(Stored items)
________________

-- pv_equiv track=rewrite | github.com/eliottcassidy2000/math | 03-artifacts/code/tournament_fast.py | find_odd_cycles_dp
-- ===== SOURCE A (Python) =====
-- def find_odd_cycles_dp(T):
--     """Find all directed odd cycles using bitmask DP.
--
--     Uses dp[(mask, v)] = # directed paths from min(mask) through exactly
--     the vertices in mask, ending at v. A cycle of length k exists when
--     there's an arc from v back to min(mask) and popcount(mask) = k.
--
--     Complexity: O(2^n * n) — much faster than permutation enumeration
--     for cycle lengths >= 7.
--
--     Returns: list of (vertex_tuple, count) where count is the number of
--     distinct directed cycles on that vertex set. Each directed cycle on
--     the same vertex set is a separate node in Omega(T).
--     """
--     n = len(T)
--     results = []  # list of vertex tuples (one per directed cycle)
--
--     for start in range(n):
--         # dp[mask][v] = # paths from start through mask ending at v
--         # Only consider masks containing start, where start is minimum
--         dp = [[0] * n for _ in range(1 << n)]
--         dp[1 << start][start] = 1
--
--         for mask in range(1 << start, 1 << n):
--             if not (mask & (1 << start)):
--                 continue
--             # Ensure start is minimum in mask
--             if mask & ((1 << start) - 1):
--                 continue
--             popcount = bin(mask).count('1')
--             for last in range(n):
--                 if not (mask & (1 << last)):
--                     continue
--                 cnt = dp[mask][last]
--                 if cnt == 0:
--                     continue
--
--                 # Try to close cycle (only for odd lengths >= 3)
--                 if popcount >= 3 and popcount % 2 == 1 and last != start:
--                     if T[last][start]:
--                         # Found cnt directed cycles on this vertex set
--                         verts = tuple(i for i in range(n) if mask & (1 << i))
--                         for _ in range(cnt):
--                             results.append(verts)
--
--                 # Extend path
--                 if popcount < n:
--                     for nxt in range(start + 1, n):
--                         if mask & (1 << nxt):
--                             continue
--                         if T[last][nxt]:
--                             dp[mask | (1 << nxt)][nxt] += cnt
--
--         # Clear to save memory
--         dp = None
--
--     return results
-- ===== SOURCE B (Python) =====
-- def find_odd_cycles_dp(T):
--     """Memoized-recursion reformulation: count_paths(mask, last) counts directed
--     paths from `start` through exactly the vertices of `mask`, ending at `last`;
--     only masks whose popcount is odd and >= 3 are ever examined."""
--     n = len(T)
--     results = []
--     for start in range(n):
--         memo = {}
--
--         def count_paths(mask, last):
--             if mask == (1 << start):
--                 return 1 if last == start else 0
--             if last == start or not (mask >> last) & 1:
--                 return 0
--             key = (mask, last)
--             if key in memo:
--                 return memo[key]
--             prev_mask = mask ^ (1 << last)
--             total = 0
--             for prev in range(n):
--                 if (prev_mask >> prev) & 1 and T[prev][last]:
--                     total += count_paths(prev_mask, prev)
--             memo[key] = total
--             return total
--
--         for mask in range(1 << start, 1 << n):
--             if not (mask >> start) & 1 or mask & ((1 << start) - 1):
--                 continue
--             pc = bin(mask).count("1")
--             if pc < 3 or pc % 2 == 0:
--                 continue
--             verts = tuple(i for i in range(n) if (mask >> i) & 1)
--             for last in range(n):
--                 if last == start or not (mask >> last) & 1:
--                     continue
--                 if T[last][start]:
--                     results.extend([verts] * count_paths(mask, last))
--     return results
-- ===== Notes on version B (the rewrite author's own statement) =====
-- stated objective: alternative
-- what changed: Replaces the forward-filling dp[mask][last] table (allocated over all 2^n masks per start) with a memoized recursive count_paths(mask,last) evaluated lazily, and only for masks of odd popcount >= 3 with lowest bit start, reproducing A's (start, mask, last) output order.
-- outside the precondition, e.g. on find_odd_cycles_dp([[0, 0, 0], [0, 0, 0], [0, 0]]): A returns [], B returns []
import Mathlib
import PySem

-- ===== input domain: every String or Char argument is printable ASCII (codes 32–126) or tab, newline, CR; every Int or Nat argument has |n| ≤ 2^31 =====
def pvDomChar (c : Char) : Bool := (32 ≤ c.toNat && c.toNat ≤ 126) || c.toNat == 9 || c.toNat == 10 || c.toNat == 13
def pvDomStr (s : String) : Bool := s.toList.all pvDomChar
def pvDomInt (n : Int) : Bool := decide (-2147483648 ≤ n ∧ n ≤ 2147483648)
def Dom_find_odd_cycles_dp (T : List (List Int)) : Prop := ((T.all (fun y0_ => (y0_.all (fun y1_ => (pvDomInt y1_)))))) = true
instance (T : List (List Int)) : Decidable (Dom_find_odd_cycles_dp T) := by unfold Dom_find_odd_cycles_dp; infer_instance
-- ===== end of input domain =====
-- pv_equiv track=rewrite | github.com/letr007/CCTVVideoDownloader | src/decrypt/decrypt.py | find_nalu_start
-- ===== SOURCE A (Python) =====
-- def find_nalu_start(buf, pos, total):
--     """查找 NAL 单元起始位置"""
--     while pos + 2 < total:
--         if buf[pos+2] == 0:
--             if pos + 3 < total and buf[pos+1] == 0 and buf[pos+3] == 1:
--                 return pos + 1
--             pos += 2
--         elif buf[pos+2] == 1:
--             if buf[pos] == 0 and buf[pos+1] == 0:
--                 return pos
--             pos += 3
--         else:
--             pos += 3
--     return total
-- ===== SOURCE B (Python) =====
-- def find_nalu_start(buf, pos, total):
--     """查找 NAL 单元起始位置"""
--     hit = next((i for i in range(pos, total - 2)
--                 if buf[i] == 0 and buf[i+1] == 0 and buf[i+2] == 1), None)
--     return total if hit is None else hit
-- ===== Notes on version B (the rewrite author's own statement) =====
-- stated objective: simpler
-- what changed: Replaces A's anchored variable-skip stepping loop (branching on buf[pos+2] with +2/+3 jumps and a pos+1 match case) by generating the candidate index range and taking the first index where the full 00 00 01 pattern matches (next over a generator / find? over a range).
-- outside the precondition, e.g. on find_nalu_start([0, 0, 1], 0, 100): A returns 0, B returns 0
import Mathlib
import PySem

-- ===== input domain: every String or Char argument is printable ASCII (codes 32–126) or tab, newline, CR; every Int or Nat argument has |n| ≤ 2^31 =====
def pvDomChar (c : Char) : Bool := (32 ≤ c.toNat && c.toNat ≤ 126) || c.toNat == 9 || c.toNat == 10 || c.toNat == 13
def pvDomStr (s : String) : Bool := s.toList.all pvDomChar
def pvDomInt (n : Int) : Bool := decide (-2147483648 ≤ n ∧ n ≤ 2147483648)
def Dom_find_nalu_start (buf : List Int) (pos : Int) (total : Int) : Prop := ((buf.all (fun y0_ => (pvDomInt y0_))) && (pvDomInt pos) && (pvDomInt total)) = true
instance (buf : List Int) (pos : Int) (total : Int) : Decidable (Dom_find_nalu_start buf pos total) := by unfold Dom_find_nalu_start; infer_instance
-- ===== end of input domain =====

-- B replaces A's anchored variable-skip stepping loop by "first index in range(pos, total-2)
-- where the full 00 00 01 pattern matches" (find? over the candidate range; objective: simpler).


-- buf[i] with Python indexing; the .getD 0 default is only reached where Python raises
-- IndexError, and Pre_ excludes exactly those inputs.
def pvBufGet (buf : List Int) (i : Int) : Int := (PySem.List.pyGet? buf i).getD 0

-- ===== PORT A =====
def find_nalu_start (buf : List Int) (pos : Int) (total : Int) : Int :=
  if _h : pos + 2 < total then
    if pvBufGet buf (pos + 2) = 0 then
      if pos + 3 < total ∧ pvBufGet buf (pos + 1) = 0 ∧ pvBufGet buf (pos + 3) = 1 then
        pos + 1
      else
        find_nalu_start buf (pos + 2) total
    else if pvBufGet buf (pos + 2) = 1 then
      if pvBufGet buf pos = 0 ∧ pvBufGet buf (pos + 1) = 0 then
        pos
      else
        find_nalu_start buf (pos + 3) total
    else
      find_nalu_start buf (pos + 3) total
  else total
termination_by (total - pos).toNat
decreasing_by all_goals omega

-- ===== PORT B =====
-- Source B: next((i for i in range(pos, total-2) if pattern at i), None); total if None.
def find_nalu_start_alt (buf : List Int) (pos : Int) (total : Int) : Int :=
  match (PySem.List.pyRange pos (total - 2) 1).find?
      (fun i => pvBufGet buf i == 0 && pvBufGet buf (i + 1) == 0 && pvBufGet buf (i + 2) == 1) with
  | some i => i
  | none => total

-- ===== PRECONDITION & SPEC =====
-- Pre_ excludes inputs that can make an index access raise IndexError (total beyond
-- len(buf), or pos below -len(buf)); on some such inputs A happens to return before
-- reaching an out-of-range index, and B agrees there.
def Pre_find_nalu_start (buf : List Int) (pos : Int) (total : Int) : Prop :=
  (-(buf.length : Int) ≤ pos ∧ total ≤ (buf.length : Int)) ∨ total ≤ pos + 2
instance (buf : List Int) (pos : Int) (total : Int) : Decidable (Pre_find_nalu_start buf pos total) := by unfold Pre_find_nalu_start; infer_instance

def pvWitness_find_nalu_start : List Int × Int × Int := ([2, 0, 0, 1, 5], 0, 5)

def Spec_find_nalu_start (buf : List Int) (pos : Int) (total : Int) (out : Int) : Prop := out = find_nalu_start_alt buf pos total
instance (buf : List Int) (pos : Int) (total : Int) (out : Int) : Decidable (Spec_find_nalu_start buf pos total out) := by unfold Spec_find_nalu_start; infer_instance

-- ===== CLAIM (what is proved, stated in full; the proofs are below) =====
def Claim_equal_find_nalu_start : Prop := ∀ (buf : List Int) (pos : Int) (total : Int), Dom_find_nalu_start buf pos total → Pre_find_nalu_start buf pos total → Spec_find_nalu_start buf pos total (find_nalu_start buf pos total)

-- ===== LEMMAS AND PROOFS =====

-- One unfolding step of B, read off from find? over the cons/nil shape of the range.
lemma alt_step (buf : List Int) (pos total : Int) :
    find_nalu_start_alt buf pos total =
      if pos + 2 < total then
        if pvBufGet buf pos = 0 ∧ pvBufGet buf (pos + 1) = 0 ∧ pvBufGet buf (pos + 2) = 1 then
          pos
        else find_nalu_start_alt buf (pos + 1) total
      else total := by
  by_cases hb : pos + 2 < total
  · rw [if_pos hb]
    unfold find_nalu_start_alt
    rw [PySem.List.pyRange_one_cons (by omega : pos < total - 2), List.find?_cons]
    by_cases hm : pvBufGet buf pos = 0 ∧ pvBufGet buf (pos + 1) = 0 ∧ pvBufGet buf (pos + 2) = 1
    · simp [hm]
    · rw [if_neg hm]
      have : (pvBufGet buf pos == 0 && pvBufGet buf (pos + 1) == 0 && pvBufGet buf (pos + 2) == 1) = false := by
        simp only [Bool.and_eq_false_iff, beq_eq_false_iff_ne, ne_eq]; tauto
      simp [this]
  · rw [if_neg hb]
    unfold find_nalu_start_alt
    rw [PySem.List.pyRange_one_eq_nil (by omega : total - 2 ≤ pos)]
    simp

-- If the pattern does not match at pos, B's answer from pos equals its answer from pos+1
-- (also when the window runs out: both sides are then total).
lemma alt_skip (buf : List Int) (pos total : Int)
    (h : ¬ (pvBufGet buf pos = 0 ∧ pvBufGet buf (pos + 1) = 0 ∧ pvBufGet buf (pos + 2) = 1)) :
    find_nalu_start_alt buf pos total = find_nalu_start_alt buf (pos + 1) total := by
  rw [alt_step]
  by_cases hb : pos + 2 < total
  · simp [hb, h]
  · rw [if_neg hb, alt_step, if_neg (by omega)]

-- A = B from every starting position (no in-range hypothesis needed: both ports read the
-- buffer through the same total function pvBufGet).
lemma eq_from (buf : List Int) (total pos : Int) :
    find_nalu_start buf pos total = find_nalu_start_alt buf pos total := by
  have e1 : pos + 1 + 1 = pos + 2 := by ring
  have e2 : pos + 1 + 2 = pos + 3 := by ring
  have e3 : pos + 2 + 1 = pos + 3 := by ring
  rw [find_nalu_start]
  split_ifs with hb h2 hc h1 hm
  · -- A returns pos+1; B skips pos (third byte is 0, not 1) then matches at pos+1
    rw [alt_skip buf pos total (by simp [h2]), alt_step, e1, if_pos (by omega), e2,
      if_pos ⟨hc.2.1, h2, hc.2.2⟩]
  · -- A recurses at pos+2; B skips pos and pos+1
    rw [eq_from buf total (pos + 2), alt_skip buf pos total (by simp [h2])]
    by_cases h3 : pos + 3 < total
    · rw [alt_skip buf (pos + 1) total (by rw [e1, e2]; rintro ⟨ha, _, hd⟩; exact hc ⟨h3, ha, hd⟩), e1]
    · -- window exhausted: both sides are total
      rw [alt_step buf (pos + 2) total, if_neg (show ¬pos + 2 + 2 < total by omega),
        alt_step buf (pos + 1) total, if_neg (show ¬pos + 1 + 2 < total by omega)]
  · -- both return pos
    rw [alt_step, if_pos hb, if_pos ⟨hm.1, hm.2, h1⟩]
  · -- A recurses at pos+3; B skips pos, pos+1, pos+2
    rw [eq_from buf total (pos + 3), alt_skip buf pos total (by tauto),
      alt_skip buf (pos + 1) total (by rw [e1]; rintro ⟨_, hx, _⟩; exact h2 hx), e1,
      alt_skip buf (pos + 2) total (by rintro ⟨hx, _, _⟩; exact h2 hx), e3]
  · -- third byte neither 0 nor 1; A recurses at pos+3; B skips three positions
    rw [eq_from buf total (pos + 3),
      alt_skip buf pos total (by rintro ⟨_, _, hx⟩; exact h1 hx),
      alt_skip buf (pos + 1) total (by rw [e1]; rintro ⟨_, hx, _⟩; exact h2 hx), e1,
      alt_skip buf (pos + 2) total (by rintro ⟨hx, _, _⟩; exact h2 hx), e3]
  · rw [alt_step, if_neg hb]
termination_by (total - pos).toNat
decreasing_by all_goals omega

-- ===== VERDICT (by name: the statement is the Claim_ definition above) =====
theorem find_nalu_start_spec : Claim_equal_find_nalu_start := by
  intro buf pos total _ _
  unfold Spec_find_nalu_start
  exact eq_from buf total pos
-- the zip loop evaluated per table segment
theorem az0 (sp : String) (rest : List (String × String)) : pvAZip (("", sp) :: rest) = (("":String) == sp && pvAZip rest) := azip_lit _ _ _ (by decide)
theorem az1 (sp : String) (rest : List (String × String)) : pvAZip (("api", sp) :: rest) = (("api":String) == sp && pvAZip rest) := azip_lit _ _ _ (by decide)
theorem az2 (sp : String) (rest : List (String × String)) : pvAZip (("composite-score", sp) :: rest) = (("composite-score":String) == sp && pvAZip rest) := azip_lit _ _ _ (by decide)
theorem az3 (sp : String) (rest : List (String × String)) : pvAZip (("detection", sp) :: rest) = (("detection":String) == sp && pvAZip rest) := azip_lit _ _ _ (by decide)
theorem az4 (sp : String) (rest : List (String × String)) : pvAZip (("entities", sp) :: rest) = (("entities":String) == sp && pvAZip rest) := azip_lit _ _ _ (by decide)
theorem az5 (sp : String) (rest : List (String × String)) : pvAZip (("funding-clusters", sp) :: rest) = (("funding-clusters":String) == sp && pvAZip rest) := azip_lit _ _ _ (by decide)
theorem az6 (sp : String) (rest : List (String × String)) : pvAZip (("ingestion", sp) :: rest) = (("ingestion":String) == sp && pvAZip rest) := azip_lit _ _ _ (by decide)
theorem az7 (sp : String) (rest : List (String × String)) : pvAZip (("path", sp) :: rest) = (("path":String) == sp && pvAZip rest) := azip_lit _ _ _ (by decide)
theorem az8 (sp : String) (rest : List (String × String)) : pvAZip (("relationships", sp) :: rest) = (("relationships":String) == sp && pvAZip rest) := azip_lit _ _ _ (by decide)
theorem az9 (sp : String) (rest : List (String × String)) : pvAZip (("reports", sp) :: rest) = (("reports":String) == sp && pvAZip rest) := azip_lit _ _ _ (by decide)
theorem az10 (sp : String) (rest : List (String × String)) : pvAZip (("run", sp) :: rest) = (("run":String) == sp && pvAZip rest) := azip_lit _ _ _ (by decide)
theorem az11 (sp : String) (rest : List (String × String)) : pvAZip (("shared-infrastructure", sp) :: rest) = (("shared-infrastructure":String) == sp && pvAZip rest) := azip_lit _ _ _ (by decide)
theorem az12 (sp : String) (rest : List (String × String)) : pvAZip (("temporal-coordination", sp) :: rest) = (("temporal-coordination":String) == sp && pvAZip rest) := azip_lit _ _ _ (by decide)
theorem az13 (sp : String) (rest : List (String × String)) : pvAZip (("trigger", sp) :: rest) = (("trigger":String) == sp && pvAZip rest) := azip_lit _ _ _ (by decide)
theorem az14 (sp : String) (rest : List (String × String)) : pvAZip (("v1", sp) :: rest) = (("v1":String) == sp && pvAZip rest) := azip_lit _ _ _ (by decide)
theorem az15 (sp : String) (rest : List (String × String)) : pvAZip (("validation", sp) :: rest) = (("validation":String) == sp && pvAZip rest) := azip_lit _ _ _ (by decide)
theorem az16 (sp : String) (rest : List (String × String)) : pvAZip (("{id}", sp) :: rest) = pvAZip rest := azip_wild _ _ _ (by decide)
theorem az17 (sp : String) (rest : List (String × String)) : pvAZip (("{source}", sp) :: rest) = pvAZip rest := azip_wild _ _ _ (by decide)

________________

Write out exactly the lines above between the line with "(h : ¬ (pvBufGet" and the line with "-- A = B from", inclusive, and nothing beyond them.

    (h : ¬ (pvBufGet buf pos = 0 ∧ pvBufGet buf (pos + 1) = 0 ∧ pvBufGet buf (pos + 2) = 1)) :
    find_nalu_start_alt buf pos total = find_nalu_start_alt buf (pos + 1) total := by
  rw [alt_step]
  by_cases hb : pos + 2 < total
  · simp [hb, h]
  · rw [if_neg hb, alt_step, if_neg (by omega)]

-- A = B from every starting position (no in-range hypothesis needed: both ports read the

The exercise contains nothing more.